## Description of the task
Only one span of the listing below should come back. It runs from the line with "-- stated objective: alternative" through the line with "beq_iff_eq]", and each of its lines must be reproduced exactly.

## Material provided
○ ○ ○ ○ ○

-- pv_equiv track=rewrite | github.com/xianhe-zhang/leetcodeNote | 2023找工/2-TwosigmaVO.py | largest_group_in_same_company
-- ===== SOURCE A (Python) =====
-- from collections import defaultdict, deque
--
-- def largest_group_in_same_company(paired_friends):
--     company_groups = defaultdict(list)
--     all_groups = []
--
--     for friends in paired_friends:
--         company_groups[friends[2]].append([friends[0], friends[1]])
--
--     for company, friend_pairs in company_groups.items():
--         friendships = defaultdict(list)
--         # Populate friendships with friend_id: direct friends
--         for friendship in friend_pairs:
--             friendships[friendship[0]].append(friendship[1])
--             friendships[friendship[1]].append(friendship[0])
--
--         # BFS on each ungrouped friend
--         visited = set()
--         for f, direct_friends in friendships.items():
--             if f not in visited:
--                 visited.add(f)
--                 friends_group = [f]
--                 friends_of_friend = deque(direct_friends)
--
--                 while friends_of_friend:
--                     current_friend = friends_of_friend.popleft()
--                     if current_friend not in visited:
--                         visited.add(current_friend)
--                         friends_group.append(current_friend)
--                         for indirect_friend in friendships[current_friend]:
--                             if indirect_friend not in visited:
--                                 friends_of_friend.append(indirect_friend)
--
--                 all_groups.append(friends_group)
--     # 上面找到了
--     all_groups.sort(key=len, reverse=True)
--     max_product = 0
--     last_group_size = len(all_groups[0])
--
--     for group in all_groups:
--         if len(group) == last_group_size:
--             group.sort(reverse=True)
--             if len(group) >= 2:
--                 max_product = max(group[0] * group[1], max_product)
--         else:
--             break
--
--     return max_product
-- ===== SOURCE B (Python) =====
-- from collections import defaultdict
--
--
-- def largest_group_in_same_company(paired_friends):
--     company_groups = defaultdict(list)
--     for friends in paired_friends:
--         company_groups[friends[2]].append([friends[0], friends[1]])
--
--     # one (size, top1, top2) summary per friend component: no group lists, no sorting
--     summaries = []
--     for friend_pairs in company_groups.values():
--         adj = {}
--         for pair in friend_pairs:
--             adj.setdefault(pair[0], []).append(pair[1])
--             adj.setdefault(pair[1], []).append(pair[0])
--
--         visited = set()
--         for f in adj:
--             if f not in visited:
--                 size = 0
--                 top1 = None
--                 top2 = None
--                 stack = [f]
--                 while stack:
--                     cur = stack.pop()  # depth-first: most recently pushed
--                     if cur in visited:
--                         continue
--                     visited.add(cur)
--                     size += 1
--                     if top1 is None or cur > top1:
--                         top1, top2 = cur, top1
--                     elif top2 is None or cur > top2:
--                         top2 = cur
--                     for n in adj[cur]:
--                         if n not in visited:
--                             stack.append(n)
--                 summaries.append((size, top1, top2))
--
--     if not summaries:
--         return 0
--     m = max(size for size, _, _ in summaries)
--     prods = [t1 * t2 for size, t1, t2 in summaries if size == m and size >= 2]
--     return max(prods + [0])
-- ===== Notes on version B (the rewrite author's own statement) =====
-- stated objective: alternative
-- what changed: B replaces A's queue-based BFS component search and its collect-all-groups/global-sort/per-group-sort/scan aggregation by a stack-based DFS that streams one (size, two-largest-ids) summary per component and a single max-of-maxima pass, so B builds no group lists and sorts nothing.
import Mathlib
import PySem

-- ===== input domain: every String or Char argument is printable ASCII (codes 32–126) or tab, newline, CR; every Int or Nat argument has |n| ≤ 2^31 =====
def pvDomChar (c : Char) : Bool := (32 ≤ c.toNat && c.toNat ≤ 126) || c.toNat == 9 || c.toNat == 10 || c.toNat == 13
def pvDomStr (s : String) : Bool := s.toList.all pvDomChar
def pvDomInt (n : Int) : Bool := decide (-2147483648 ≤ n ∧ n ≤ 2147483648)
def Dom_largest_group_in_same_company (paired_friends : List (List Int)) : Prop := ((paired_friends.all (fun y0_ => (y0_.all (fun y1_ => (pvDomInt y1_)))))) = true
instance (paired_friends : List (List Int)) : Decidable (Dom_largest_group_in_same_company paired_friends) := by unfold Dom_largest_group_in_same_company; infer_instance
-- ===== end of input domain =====

-- B replaces A's queue-based BFS component search plus collect-all-groups/sort/scan aggregation by a
-- stack-based DFS that streams one (size, two-largest-ids) summary per component and a single
-- max-of-maxima pass: no group lists are built and nothing is sorted (objective: alternative).

-- ===== PORT A =====

-- termination helpers for the worklist loops (cited by decreasing_by)
theorem containsAdd (s : PySem.Set Int) (c k : Int) :
    PySem.Set.contains (PySem.Set.add s c) k = (PySem.Set.contains s k || (k == c)) := by
  apply Bool.eq_iff_iff.2
  rw [Bool.or_eq_true, PySem.Set.contains_iff, PySem.Set.contains_iff, PySem.Set.mem_add,
    beq_iff_eq]

theorem pvFilterAddLt {l : List Int} {s : PySem.Set Int} {c : Int} (hc : c ∈ l) (hcs : c ∉ s) :
    (l.filter (fun k => !(PySem.Set.contains (PySem.Set.add s c) k))).length <
      (l.filter (fun k => !(PySem.Set.contains s k))).length := by
  have hpred : ∀ k : Int, (!(PySem.Set.contains (PySem.Set.add s c) k)) =
      ((!(k == c)) && !(PySem.Set.contains s k)) := by
    intro k
    rw [containsAdd]
    cases hb : PySem.Set.contains s k <;> cases hb2 : (k == c) <;> simp
  simp only [hpred]
  rw [← List.filter_filter]
  have hscf : PySem.Set.contains s c = false := by
    rw [← Bool.not_eq_true]; exact fun h => hcs ((PySem.Set.contains_iff _ _).1 h)
  have hcm : c ∈ l.filter (fun k => !(PySem.Set.contains s k)) :=
    List.mem_filter.2 ⟨hc, by simp only [hscf, Bool.not_false]⟩
  exact List.length_filter_lt_length_iff_exists.2 ⟨c, hcm, by simp⟩

theorem pvFilterAddEq {l : List Int} (s : PySem.Set Int) {c : Int} (hc : c ∉ l) :
    (l.filter (fun k => !(PySem.Set.contains (PySem.Set.add s c) k))).length =
      (l.filter (fun k => !(PySem.Set.contains s k))).length := by
  have : l.filter (fun k => !(PySem.Set.contains (PySem.Set.add s c) k)) =
      l.filter (fun k => !(PySem.Set.contains s k)) := by
    apply List.filter_congr
    intro k hk
    rw [containsAdd]
    have : (k == c) = false := by
      simp only [beq_eq_false_iff_ne, ne_eq]; rintro rfl; exact hc hk
    simp [this]
  rw [this]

○ ○ ○ ○ ○

## Answer to this problem
-- stated objective: alternative
-- what changed: B replaces A's queue-based BFS component search and its collect-all-groups/global-sort/per-group-sort/scan aggregation by a stack-based DFS that streams one (size, two-largest-ids) summary per component and a single max-of-maxima pass, so B builds no group lists and sorts nothing.
import Mathlib
import PySem

-- ===== input domain: every String or Char argument is printable ASCII (codes 32–126) or tab, newline, CR; every Int or Nat argument has |n| ≤ 2^31 =====
def pvDomChar (c : Char) : Bool := (32 ≤ c.toNat && c.toNat ≤ 126) || c.toNat == 9 || c.toNat == 10 || c.toNat == 13
def pvDomStr (s : String) : Bool := s.toList.all pvDomChar
def pvDomInt (n : Int) : Bool := decide (-2147483648 ≤ n ∧ n ≤ 2147483648)
def Dom_largest_group_in_same_company (paired_friends : List (List Int)) : Prop := ((paired_friends.all (fun y0_ => (y0_.all (fun y1_ => (pvDomInt y1_)))))) = true
instance (paired_friends : List (List Int)) : Decidable (Dom_largest_group_in_same_company paired_friends) := by unfold Dom_largest_group_in_same_company; infer_instance
-- ===== end of input domain =====

-- B replaces A's queue-based BFS component search plus collect-all-groups/sort/scan aggregation by a
-- stack-based DFS that streams one (size, two-largest-ids) summary per component and a single
-- max-of-maxima pass: no group lists are built and nothing is sorted (objective: alternative).

-- ===== PORT A =====

-- termination helpers for the worklist loops (cited by decreasing_by)
theorem containsAdd (s : PySem.Set Int) (c k : Int) :
    PySem.Set.contains (PySem.Set.add s c) k = (PySem.Set.contains s k || (k == c)) := by
  apply Bool.eq_iff_iff.2
  rw [Bool.or_eq_true, PySem.Set.contains_iff, PySem.Set.contains_iff, PySem.Set.mem_add,
    beq_iff_eq]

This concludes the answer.